*** Opening LISTED RECORDS ***

-- ===== PRECONDITION & SPEC =====
-- Pre_ excludes exactly the inputs on which Python A raises IndexError: fewer than 5 alignment
-- entries, or some aligned (non-'atgcn') position of alignment[0] beyond the end of alignment[1].
def Pre_splice_alignment (alignment : List String) : Prop :=
  5 ≤ alignment.length ∧
  ∀ i : Nat, i < (alignment.getD 0 "").toList.length →
    pvIntron ((alignment.getD 0 "").toList.getD i ' ') = false →
    i < (alignment.getD 1 "").toList.length

instance (alignment : List String) : Decidable (Pre_splice_alignment alignment) := by
  unfold Pre_splice_alignment; infer_instance

def pvWitness_splice_alignment : List String := ["AGatgB", "CTxyzw", "s1", "s2", "s3"]

def Spec_splice_alignment (alignment : List String) (out : List String × List String) : Prop :=
  out = splice_alignment_alt alignment
instance (alignment : List String) (out : List String × List String) :
    Decidable (Spec_splice_alignment alignment out) := by unfold Spec_splice_alignment; infer_instance

-- ===== CLAIM (what is proved, stated in full; the proofs are below) =====
def Claim_equal_splice_alignment : Prop := ∀ (alignment : List String),
  Dom_splice_alignment alignment → Pre_splice_alignment alignment →
  Spec_splice_alignment alignment (splice_alignment alignment)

*** Closing LISTED RECORDS ***

Repeat the material above in full, exactly as it stands.

#### [REPLY]
-- ===== PRECONDITION & SPEC =====
-- Pre_ excludes exactly the inputs on which Python A raises IndexError: fewer than 5 alignment
-- entries, or some aligned (non-'atgcn') position of alignment[0] beyond the end of alignment[1].
def Pre_splice_alignment (alignment : List String) : Prop :=
  5 ≤ alignment.length ∧
  ∀ i : Nat, i < (alignment.getD 0 "").toList.length →
    pvIntron ((alignment.getD 0 "").toList.getD i ' ') = false →
    i < (alignment.getD 1 "").toList.length

instance (alignment : List String) : Decidable (Pre_splice_alignment alignment) := by
  unfold Pre_splice_alignment; infer_instance

def pvWitness_splice_alignment : List String := ["AGatgB", "CTxyzw", "s1", "s2", "s3"]

def Spec_splice_alignment (alignment : List String) (out : List String × List String) : Prop :=
  out = splice_alignment_alt alignment
instance (alignment : List String) (out : List String × List String) :
    Decidable (Spec_splice_alignment alignment out) := by unfold Spec_splice_alignment; infer_instance

-- ===== CLAIM (what is proved, stated in full; the proofs are below) =====
def Claim_equal_splice_alignment : Prop := ∀ (alignment : List String),
  Dom_splice_alignment alignment → Pre_splice_alignment alignment →
  Spec_splice_alignment alignment (splice_alignment alignment)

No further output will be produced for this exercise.